BRIEF:
From the records below, copy out exactly the lines from the one containing "-- B scans every" to the one containing "res.modify (cube.2 - min_y).toNat", both included. Add nothing else.
◇ ◇ ◇ ◇
-- pv_equiv track=rewrite | github.com/lfscheidegger/aoc2023 | day18.py | get_trench_map
-- ===== SOURCE A (Python) =====
-- from typing import List, Tuple, Dict, Set, Collection
--
-- def get_trench_map(dug_cubes: Collection[Tuple[int, int]]) -> Tuple[str]:
--     min_x = min(dug_cubes, key=lambda cube: cube[0])[0]
--     max_x = max(dug_cubes, key=lambda cube: cube[0])[0]
--
--     min_y = min(dug_cubes, key=lambda cube: cube[1])[1]
--     max_y = max(dug_cubes, key=lambda cube: cube[1])[1]
--
--     width = max_x - min_x + 1
--     height = max_y - min_y + 1
--
--     result = [['.'] * width for _ in range(height)]
--
--     for dug_cube in dug_cubes:
--         x = dug_cube[0] - min_x
--         y = dug_cube[1] - min_y
--         result[y][x] = '#'
--
--     return tuple(''.join(line) for line in result)
-- ===== SOURCE B (Python) =====
-- def get_trench_map(dug_cubes):
--     min_x = min(dug_cubes, key=lambda cube: cube[0])[0]
--     max_x = max(dug_cubes, key=lambda cube: cube[0])[0]
--     min_y = min(dug_cubes, key=lambda cube: cube[1])[1]
--     max_y = max(dug_cubes, key=lambda cube: cube[1])[1]
--     width = max_x - min_x + 1
--     height = max_y - min_y + 1
--     dug = set(dug_cubes)
--     return tuple(
--         ''.join('#' if (x + min_x, y + min_y) in dug else '.' for x in range(width))
--         for y in range(height))
-- ===== Notes on version B (the rewrite author's own statement) =====
-- stated objective: alternative
-- what changed: B inverts the traversal: instead of allocating a mutable grid and scattering '#' marks into it cube by cube, it builds a set of dug cubes once and generates each row by scanning grid cells with a per-cell membership test.
import Mathlib
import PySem

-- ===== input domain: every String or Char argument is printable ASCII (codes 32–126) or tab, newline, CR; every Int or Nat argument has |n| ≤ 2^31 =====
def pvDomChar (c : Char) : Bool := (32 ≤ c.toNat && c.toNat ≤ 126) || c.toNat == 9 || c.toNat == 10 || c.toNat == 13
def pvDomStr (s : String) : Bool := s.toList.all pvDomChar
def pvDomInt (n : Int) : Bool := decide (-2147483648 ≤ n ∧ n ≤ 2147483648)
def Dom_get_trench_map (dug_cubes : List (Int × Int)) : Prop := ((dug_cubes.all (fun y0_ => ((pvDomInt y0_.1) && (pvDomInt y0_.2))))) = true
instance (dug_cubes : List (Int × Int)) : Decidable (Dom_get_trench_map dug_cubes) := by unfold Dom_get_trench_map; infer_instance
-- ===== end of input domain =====

-- B scans every grid cell with a set-membership test instead of scattering marks into a mutable grid (objective: alternative traversal, similar cost); return-value equivalence on nonempty input.


-- ===== PORT A =====
-- Python's result[y][x] = '#' is ported with .toNat indices: on every input that
-- reaches the loop the indices are in [0, height) × [0, width) (min/max bounds),
-- so no negative-index wraparound is reachable and List.modify/List.set are exact.
-- ''.join(line) on a list of single characters is String.mk.
def get_trench_map (dug_cubes : List (Int × Int)) : List String :=
  match PySem.List.min? dug_cubes (fun cube => cube.1),
        PySem.List.max? dug_cubes (fun cube => cube.1),
        PySem.List.min? dug_cubes (fun cube => cube.2),
        PySem.List.max? dug_cubes (fun cube => cube.2) with
  | some mnx, some mxx, some mny, some mxy =>
    let min_x := mnx.1
    let max_x := mxx.1
    let min_y := mny.2
    let max_y := mxy.2
    let width := max_x - min_x + 1
    let height := max_y - min_y + 1
    let result : List (List Char) := List.replicate height.toNat (List.replicate width.toNat '.')
    let result := dug_cubes.foldl
      (fun res cube =>
        res.modify (cube.2 - min_y).toNat (fun row => row.set (cube.1 - min_x).toNat '#')) result
    result.map (fun line => String.mk line)
  | _, _, _, _ => []   -- unreachable under Pre_ (Python raises ValueError on the empty list)

-- ===== PORT B =====
def get_trench_map_alt (dug_cubes : List (Int × Int)) : List String :=
  match PySem.List.min? dug_cubes (fun cube => cube.1) with
  | none => []   -- unreachable under Pre_ (Python raises ValueError on the empty list)
  | some mnx =>
    match PySem.List.max? dug_cubes (fun cube => cube.1) with
    | none => []
    | some mxx =>
      match PySem.List.min? dug_cubes (fun cube => cube.2) with
      | none => []
      | some mny =>
        match PySem.List.max? dug_cubes (fun cube => cube.2) with
        | none => []
        | some mxy =>
          let min_x := mnx.1
          let max_x := mxx.1
          let min_y := mny.2
          let max_y := mxy.2
          let width := max_x - min_x + 1
          let height := max_y - min_y + 1
          let dug := PySem.Set.ofList dug_cubes
          (PySem.List.pyRange 0 height 1).map (fun y =>
            String.mk ((PySem.List.pyRange 0 width 1).map (fun x =>
              if PySem.Set.contains dug (x + min_x, y + min_y) then '#' else '.')))

-- ===== PRECONDITION & SPEC =====
-- Pre_ excludes exactly the empty list, on which Python A raises ValueError
-- (min() of an empty sequence); B raises there too.
def Pre_get_trench_map (dug_cubes : List (Int × Int)) : Prop := dug_cubes ≠ []
instance (dug_cubes : List (Int × Int)) : Decidable (Pre_get_trench_map dug_cubes) := by unfold Pre_get_trench_map; infer_instance
def pvWitness_get_trench_map : (List (Int × Int)) := [(0, 0), (2, 1)]

def Spec_get_trench_map (dug_cubes : List (Int × Int)) (out : List String) : Prop := out = get_trench_map_alt dug_cubes
instance (dug_cubes : List (Int × Int)) (out : List String) : Decidable (Spec_get_trench_map dug_cubes out) := by unfold Spec_get_trench_map; infer_instance

-- ===== CLAIM (what is proved, stated in full; the proofs are below) =====
def Claim_equal_get_trench_map : Prop := ∀ (dug_cubes : List (Int × Int)), Dom_get_trench_map dug_cubes → Pre_get_trench_map dug_cubes → Spec_get_trench_map dug_cubes (get_trench_map dug_cubes)

-- ===== LEMMAS AND PROOFS =====

def pvCell (g : List (List Char)) (y x : Nat) : Char := (g.getD y []).getD x ' '

lemma pvCell_modify_set (g : List (List Char)) (i j y x : Nat)
    (hi : i < g.length) (hj : j < (g.getD i []).length) :
    pvCell (g.modify i (fun row => row.set j '#')) y x =
      if y = i ∧ x = j then '#' else pvCell g y x := by
  unfold pvCell
  simp only [List.getD_eq_getElem?_getD, List.getElem?_modify]
  by_cases hy : y = i
  · subst hy
    have hsome : g[y]? = some (g[y]'hi) := List.getElem?_eq_getElem hi
    rw [hsome]
    simp only [Option.map_eq_map, Option.map_some, Option.getD_some]
    have hrow : g.getD y [] = g[y]'hi := by
      rw [List.getD_eq_getElem?_getD, hsome]; rfl
    rw [hrow] at hj
    by_cases hx : x = j
    · subst hx; simp [hj]
    · simp [hx, Ne.symm hx, List.getD_eq_getElem?_getD]
  · have h2 : ¬ (i = y) := fun h => hy h.symm
    simp [h2, hy]

lemma pvFoldl_cell (minx miny : Int) (W H : Nat) :
    ∀ (l : List (Int × Int)) (g : List (List Char)),
    (∀ p ∈ l, 0 ≤ p.1 - minx ∧ (p.1 - minx).toNat < W ∧ 0 ≤ p.2 - miny ∧ (p.2 - miny).toNat < H) →
    g.length = H → (∀ j, j < H → (g.getD j []).length = W) →
    (l.foldl (fun res cube =>
        res.modify (cube.2 - miny).toNat (fun row => row.set (cube.1 - minx).toNat '#')) g).length = H ∧
    (∀ j, j < H → (((l.foldl (fun res cube =>
        res.modify (cube.2 - miny).toNat (fun row => row.set (cube.1 - minx).toNat '#')) g)).getD j []).length = W) ∧
    (∀ y x : Nat, y < H → x < W →
      pvCell (l.foldl (fun res cube =>
        res.modify (cube.2 - miny).toNat (fun row => row.set (cube.1 - minx).toNat '#')) g) y x =
        if ((x : Int) + minx, (y : Int) + miny) ∈ l then '#' else pvCell g y x) := by
  intro l
  induction l with
  | nil => intro g hb hg hrow; exact ⟨hg, hrow, by intro y x hy hx; simp⟩
  | cons p t ih =>
    intro g hb hg hrow
    have hp := hb p (List.mem_cons_self)
    have hiH : (p.2 - miny).toNat < g.length := by rw [hg]; exact hp.2.2.2
    have hjW : (p.1 - minx).toNat < (g.getD (p.2 - miny).toNat []).length := by
      rw [hrow _ hp.2.2.2]; exact hp.2.1
    simp only [List.foldl_cons]
    set g' := g.modify (p.2 - miny).toNat (fun row => row.set (p.1 - minx).toNat '#') with hg'def
    have hg' : g'.length = H := by rw [hg'def, List.length_modify, hg]
    have hrow' : ∀ j, j < H → (g'.getD j []).length = W := by
      intro j hj
      rw [hg'def]
      simp only [List.getD_eq_getElem?_getD, List.getElem?_modify]
      by_cases hij : (p.2 - miny).toNat = j
      · subst hij
        rw [List.getElem?_eq_getElem hiH]
        simp only [Option.map_eq_map, Option.map_some, Option.getD_some, if_true,
          List.length_set]
        have := hrow _ hj
        rw [List.getD_eq_getElem?_getD, List.getElem?_eq_getElem hiH] at this
        simpa using this
      · simp only [hij, if_neg, Option.map_eq_map]
        have := hrow j hj
        rw [List.getD_eq_getElem?_getD] at this
        cases hc : g[j]? with
        | none => simp [hc] at this ⊢; exact this
        | some r => simp [hc] at this ⊢; simpa [hij] using this
    obtain ⟨hL, hR, hC⟩ := ih g' (fun q hq => hb q (List.mem_cons_of_mem _ hq)) hg' hrow'
    refine ⟨hL, hR, ?_⟩
    intro y x hy hx
    rw [hC y x hy hx, hg'def, pvCell_modify_set g _ _ y x hiH hjW]
    by_cases hm : ((x : Int) + minx, (y : Int) + miny) ∈ t
    · simp [hm]
    · have hiff : (y = (p.2 - miny).toNat ∧ x = (p.1 - minx).toNat) ↔
          ((x : Int) + minx, (y : Int) + miny) = p := by
        rw [Prod.ext_iff]
        constructor
        · rintro ⟨h1, h2⟩; constructor <;> simp <;> omega
        · rintro ⟨h1, h2⟩; simp at h1 h2; constructor <;> omega
      rw [if_neg hm]
      simp only [List.mem_cons, hm, or_false]
      by_cases he : ((x : Int) + minx, (y : Int) + miny) = p
      · rw [if_pos (hiff.mpr he), if_pos he]
      · rw [if_neg (fun h => he (hiff.mp h)), if_neg he]

lemma pv_main : ∀ (l : List (Int × Int)), l ≠ [] → get_trench_map l = get_trench_map_alt l := by
  intro l hpre
  rcases h1 : PySem.List.min? l (fun cube => cube.1) with _ | mnx
  · exact absurd ((PySem.List.min?_eq_none_iff _ _).mp h1) hpre
  rcases h2 : PySem.List.max? l (fun cube => cube.1) with _ | mxx
  · exact absurd ((PySem.List.max?_eq_none_iff _ _).mp h2) hpre
  rcases h3 : PySem.List.min? l (fun cube => cube.2) with _ | mny
  · exact absurd ((PySem.List.min?_eq_none_iff _ _).mp h3) hpre
  rcases h4 : PySem.List.max? l (fun cube => cube.2) with _ | mxy
  · exact absurd ((PySem.List.max?_eq_none_iff _ _).mp h4) hpre
  simp only [get_trench_map, get_trench_map_alt, h1, h2, h3, h4]
  set minx := mnx.1 with hminx
  set miny := mny.2 with hminy
  set W := (mxx.1 - mnx.1 + 1).toNat with hW
  set H := (mxy.2 - mny.2 + 1).toNat with hH
  -- bounds
  have hbmin : ∀ p ∈ l, mnx.1 ≤ p.1 := PySem.List.min?_isMin h1
  have hbmax : ∀ p ∈ l, p.1 ≤ mxx.1 := PySem.List.max?_isMax h2
  have hbmin' : ∀ p ∈ l, mny.2 ≤ p.2 := PySem.List.min?_isMin h3
  have hbmax' : ∀ p ∈ l, p.2 ≤ mxy.2 := PySem.List.max?_isMax h4
  have hb : ∀ p ∈ l, 0 ≤ p.1 - minx ∧ (p.1 - minx).toNat < W ∧ 0 ≤ p.2 - miny ∧ (p.2 - miny).toNat < H := by
    intro p hp
    have := hbmin p hp; have := hbmax p hp; have := hbmin' p hp; have := hbmax' p hp
    refine ⟨by omega, by omega, by omega, by omega⟩
  have hinit_len : (List.replicate H (List.replicate W '.')).length = H := by simp
  have hinit_row : ∀ j, j < H → ((List.replicate H (List.replicate W '.')).getD j []).length = W := by
    intro j hj; rw [List.getD_replicate _ hj]; simp
  obtain ⟨hL, hR, hC⟩ := pvFoldl_cell minx miny W H l
    (List.replicate H (List.replicate W '.')) hb hinit_len hinit_row
  set G := l.foldl (fun res cube =>
      res.modify (cube.2 - miny).toNat (fun row => row.set (cube.1 - minx).toNat '#'))
      (List.replicate H (List.replicate W '.')) with hGdef
  show G.map (fun line => String.mk line) = _
  simp only [PySem.List.pyRange_one, Int.sub_zero, List.map_map, Function.comp_def, zero_add]
  apply List.ext_getElem
  · simp only [List.length_map, hL, List.length_range]
    omega
  intro y hy1 hy2
  rw [List.length_map, hL] at hy1
  have hGy0 : G.getD y [] = G[y] := by
    rw [List.getD_eq_getElem?_getD, List.getElem?_eq_getElem (by rw [hL]; exact hy1)]
    rfl
  have hrowy := hR y hy1
  rw [hGy0] at hrowy
  simp only [List.getElem_map, List.getElem_range]
  congr 1
  apply List.ext_getElem
  · simp only [List.length_map, List.length_range, hrowy]
    exact hW
  intro x hx1 hx2
  have hxW : x < W := by rw [hrowy] at hx1; exact hx1
  have hcell := hC y x hy1 hxW
  unfold pvCell at hcell
  rw [hGy0, List.getD_eq_getElem?_getD, List.getElem?_eq_getElem hx1,
    Option.getD_some] at hcell
  simp only [List.getElem_map, List.getElem_range]
  rw [hcell]
  have hinit : ((List.replicate H (List.replicate W '.')).getD y []).getD x ' ' = '.' := by
    rw [List.getD_replicate _ hy1, List.getD_replicate _ hxW]
  rw [hinit]
  by_cases hm : ((x : Int) + minx, (y : Int) + miny) ∈ l
  · rw [if_pos hm, if_pos]
    rw [PySem.Set.contains_iff, PySem.Set.mem_ofList]
    exact hm
  · rw [if_neg hm, if_neg]
    rw [PySem.Set.contains_iff, PySem.Set.mem_ofList]
    exact hm

-- ===== VERDICT (by name: the statement is the Claim_ definition above) =====
theorem get_trench_map_spec : Claim_equal_get_trench_map := by
  intro dug_cubes _hdom hpre
  unfold Spec_get_trench_map
  exact pv_main dug_cubes hpre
◇ ◇ ◇ ◇
RESULT:
-- B scans every grid cell with a set-membership test instead of scattering marks into a mutable grid (objective: alternative traversal, similar cost); return-value equivalence on nonempty input.


-- ===== PORT A =====
-- Python's result[y][x] = '#' is ported with .toNat indices: on every input that
-- reaches the loop the indices are in [0, height) × [0, width) (min/max bounds),
-- so no negative-index wraparound is reachable and List.modify/List.set are exact.
-- ''.join(line) on a list of single characters is String.mk.
def get_trench_map (dug_cubes : List (Int × Int)) : List String :=
  match PySem.List.min? dug_cubes (fun cube => cube.1),
        PySem.List.max? dug_cubes (fun cube => cube.1),
        PySem.List.min? dug_cubes (fun cube => cube.2),
        PySem.List.max? dug_cubes (fun cube => cube.2) with
  | some mnx, some mxx, some mny, some mxy =>
    let min_x := mnx.1
    let max_x := mxx.1
    let min_y := mny.2
    let max_y := mxy.2
    let width := max_x - min_x + 1
    let height := max_y - min_y + 1
    let result : List (List Char) := List.replicate height.toNat (List.replicate width.toNat '.')
    let result := dug_cubes.foldl
      (fun res cube =>
        res.modify (cube.2 - min_y).toNat (fun row => row.set (cube.1 - min_x).toNat '#')) result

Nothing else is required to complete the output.